The Cycling Behaviour of MnO2 as Investigated By Synchrotron XRD, Stepped Potential Electrochemical Spectroscopy (SPECS) and Cycling on the Electrochemical Quartz Crystal Microbalance (EQCM)

Manganese oxides are promising materials for supercapacitor applications due to their low cost and relatively low toxicity, coupled with their high electrochemical activity [1].  MnO₂ comes in many structural forms, with two main structural types to be discussed in this presentation.  The first being the layer structure which is favoured by many researchers as it is believed to be able to undergo repeated cycling. Layer structures involve the arrangement of component [MnO₆] octahedra such that they form a coherent flat plane.  These flat planes are separated by charged species, with the number being dependent on the average oxidation state of the Mn in the layer.  Birnessite is a layered form of MnO₂ with either sodium, potassium or water in the interlayer spacing.  Tunnel structures involve the arrangement of component [MnO₆] octahedra in such a manner as to generate tunnels that run in one direction through the structure, with width and height equal to between one and three octahedra; the width and height do not need to be equal.  Ramsdellite and Pyrolusite are both tunnel structures, with tunnel dimensions being 2 x 1 and 1 x 1 respectively [2]. 

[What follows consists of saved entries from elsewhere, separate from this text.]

-- B iterates the sorted distinct indices of variance_selected directly (instead of scanning every
-- position of selected and testing list membership) and sanitizes via one per-character translation
-- (instead of an in-place index loop of conditional str.replace calls); objective: alternative, same output.
-- ===== PORT A =====
-- header_clearing: in-place index loop replacing each special character by '?' (port of the helper)
def pvChListA : List String :=
  ["\\", ",", "'", "\"", "\x07", "\x08", "\x0c", "\n", "\r", "\t", "\x0b",
   "\x00", "\x01", "\x02", "\x03", "\x04", "\x05", "\x06", "\x07"]

def header_clearing (header : List String) : List String :=
  (PySem.List.pyRange 0 (header.length : Int)).foldl
    (fun h i =>
      pvChListA.foldl
        (fun h ch =>
          if PySem.Str.isIn ch (PySem.List.pyGetD h i "") then
            PySem.List.pySetD h i (PySem.Str.replace (PySem.List.pyGetD h i "") ch "?")
          else h) h)
    header

def header_from_selection (selected : List String) (variance_selected : List Int) (message : String) : List String :=
  let header : List String := []
  if selected.length ≠ 0 then
    let header := (PySem.List.pyRange 0 (selected.length : Int)).foldl
      (fun h i => if i ∈ variance_selected then h ++ [PySem.List.pyGetD selected i ""] else h) header
    let header := if (selected.length : Int) ∈ variance_selected then
        (if message ≠ "" then header ++ [message] else header)
      else header
    header_clearing header
  else header

-- ===== PORT B =====
-- B: iterate the sorted distinct indices directly; sanitize by one per-character translation
def pvBadSet : List Char :=
  PySem.Set.ofList ("\\,'\"\x07\x08\x0c\n\r\t\x0b\x00\x01\x02\x03\x04\x05\x06\x07".toList)

def pvClean (s : String) : String :=
  String.ofList (s.toList.map (fun c => if c ∈ pvBadSet then '?' else c))

def header_from_selection_alt (selected : List String) (variance_selected : List Int) (message : String) : List String :=
  if selected = [] then []
  else
    let n : Int := selected.length
    let header := (PySem.List.sorted (PySem.Set.ofList variance_selected) (fun x => x) false).foldl
      (fun h j =>
        if 0 ≤ j ∧ j < n then h ++ [PySem.List.pyGetD selected j ""]
        else if j = n ∧ message ≠ "" then h ++ [message]
        else h) []
    header.map pvClean

-- ===== PRECONDITION & SPEC =====
def Spec_header_from_selection (selected : List String) (variance_selected : List Int) (message : String) (out : List String) : Prop := out = header_from_selection_alt selected variance_selected message
instance (selected : List String) (variance_selected : List Int) (message : String) (out : List String) : Decidable (Spec_header_from_selection selected variance_selected message out) := by unfold Spec_header_from_selection; infer_instance

-- ===== CLAIM (what is proved, stated in full; the proofs are below) =====
def Claim_equal_header_from_selection : Prop := ∀ (selected : List String) (variance_selected : List Int) (message : String), Dom_header_from_selection selected variance_selected message → Spec_header_from_selection selected variance_selected message (header_from_selection selected variance_selected message)

-- ===== LEMMAS AND PROOFS =====
-- L0: pyRange 0 n = map ofNat (range n)
theorem pvPyRange_zero (n : Nat) : PySem.List.pyRange 0 (n : Int) = (List.range n).map Int.ofNat := by
  induction n with
  | zero => simp [PySem.List.pyRange]
  | succ n ih =>
    have h1 : PySem.List.pyRange 0 ((n+1 : Nat) : Int) = PySem.List.pyRange 0 (n : Int) ++ PySem.List.pyRange (n : Int) ((n+1 : Nat) : Int) := by
      apply PySem.List.pyRange_one_append <;> push_cast <;> omega
    have h2 : PySem.List.pyRange (n : Int) ((n+1 : Nat) : Int) = [(n : Int)] := by
      rw [PySem.List.pyRange_one_cons (by push_cast; omega)]
      have : ((n : Int) + 1) = ((n+1 : Nat) : Int) := by push_cast; ring
      rw [this]
      simp [PySem.List.pyRange]
    rw [h1, h2, ih, List.range_succ]
    simp

theorem pvGo_single (c q : Char) : ∀ (l : List Char) (fuel : Nat) (acc : List Char), l.length ≤ fuel →
    PySem.Chars.replace.go [c] [q] fuel l acc = acc.reverse ++ l.map (fun x => if x = c then q else x) := by
  intro l
  induction l with
  | nil =>
    intro fuel acc _
    cases fuel <;> simp [PySem.Chars.replace.go]
  | cons c' t ih =>
    intro fuel acc hf
    cases fuel with
    | zero => simp at hf
    | succ fuel =>
      rw [PySem.Chars.replace.go]
      by_cases h : c = c'
      · subst h
        simp only [List.isPrefixOf, BEq.rfl, Bool.true_and, if_true, List.length_cons,
          List.length_nil, Nat.zero_add, List.drop_one, List.tail_cons]
        rw [ih fuel _ (by simpa using hf)]
        simp
      · have : List.isPrefixOf [c] (c' :: t) = false := by
          simp [List.isPrefixOf]; exact fun hcc => absurd hcc h
        rw [this]
        simp only [Bool.false_eq_true, if_false]
        rw [ih fuel _ (by simpa using hf)]
        simp only [List.map_cons, if_neg (fun hc : c' = c => h hc.symm)]
        simp

theorem pvReplace_single (c q : Char) (l : List Char) :
    PySem.Chars.replace l [c] [q] = l.map (fun x => if x = c then q else x) := by
  rw [PySem.Chars.replace]
  simp only [List.isEmpty_cons, Bool.false_eq_true, if_false]
  exact (pvGo_single c q l l.length [] (le_refl _)).trans (by simp)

One possible problem with the long term utilisation of pseudo capacitors, such as metal oxides, is that they can undergo structural change during cycling.  This presentation will cover the cycling behaviour of Birnessite, Ramsdellite and Pyrolusite as examined by a number of different techniques.  SPECS experiments performed in-situ at the Australian Synchrotron to map structural changes with respect to the state of charge of a manganese oxide material.  In addition, data obtained on the mass changes during SPECS cycling of the three phases on the EQCM will be presented.  The mass change, when corroborated with the amount of charge passed, gives information about the type of ions being inserted into the structure.  In the case of these experiments, % values of K⁺ and H⁺ insertion have been obtained.  In addition, values for retention of these ions during repeated cycling have been elucidated, which will provide valuable information for researchers engaging in the intelligent design of electrochemical capacitors utilising MnO₂.

References

1. Wei, W., et al., Manganese oxide-based materials as electrochemical supercapacitor electrodes. Chemical Society Reviews, 2011(40): p. 1697 - 1721.

2. Post, J.E., Manganese oxide minerals: crystal structures and economic and environmental significance. Proceedings of the National Academy of Science, USA, 1999: p. 3477.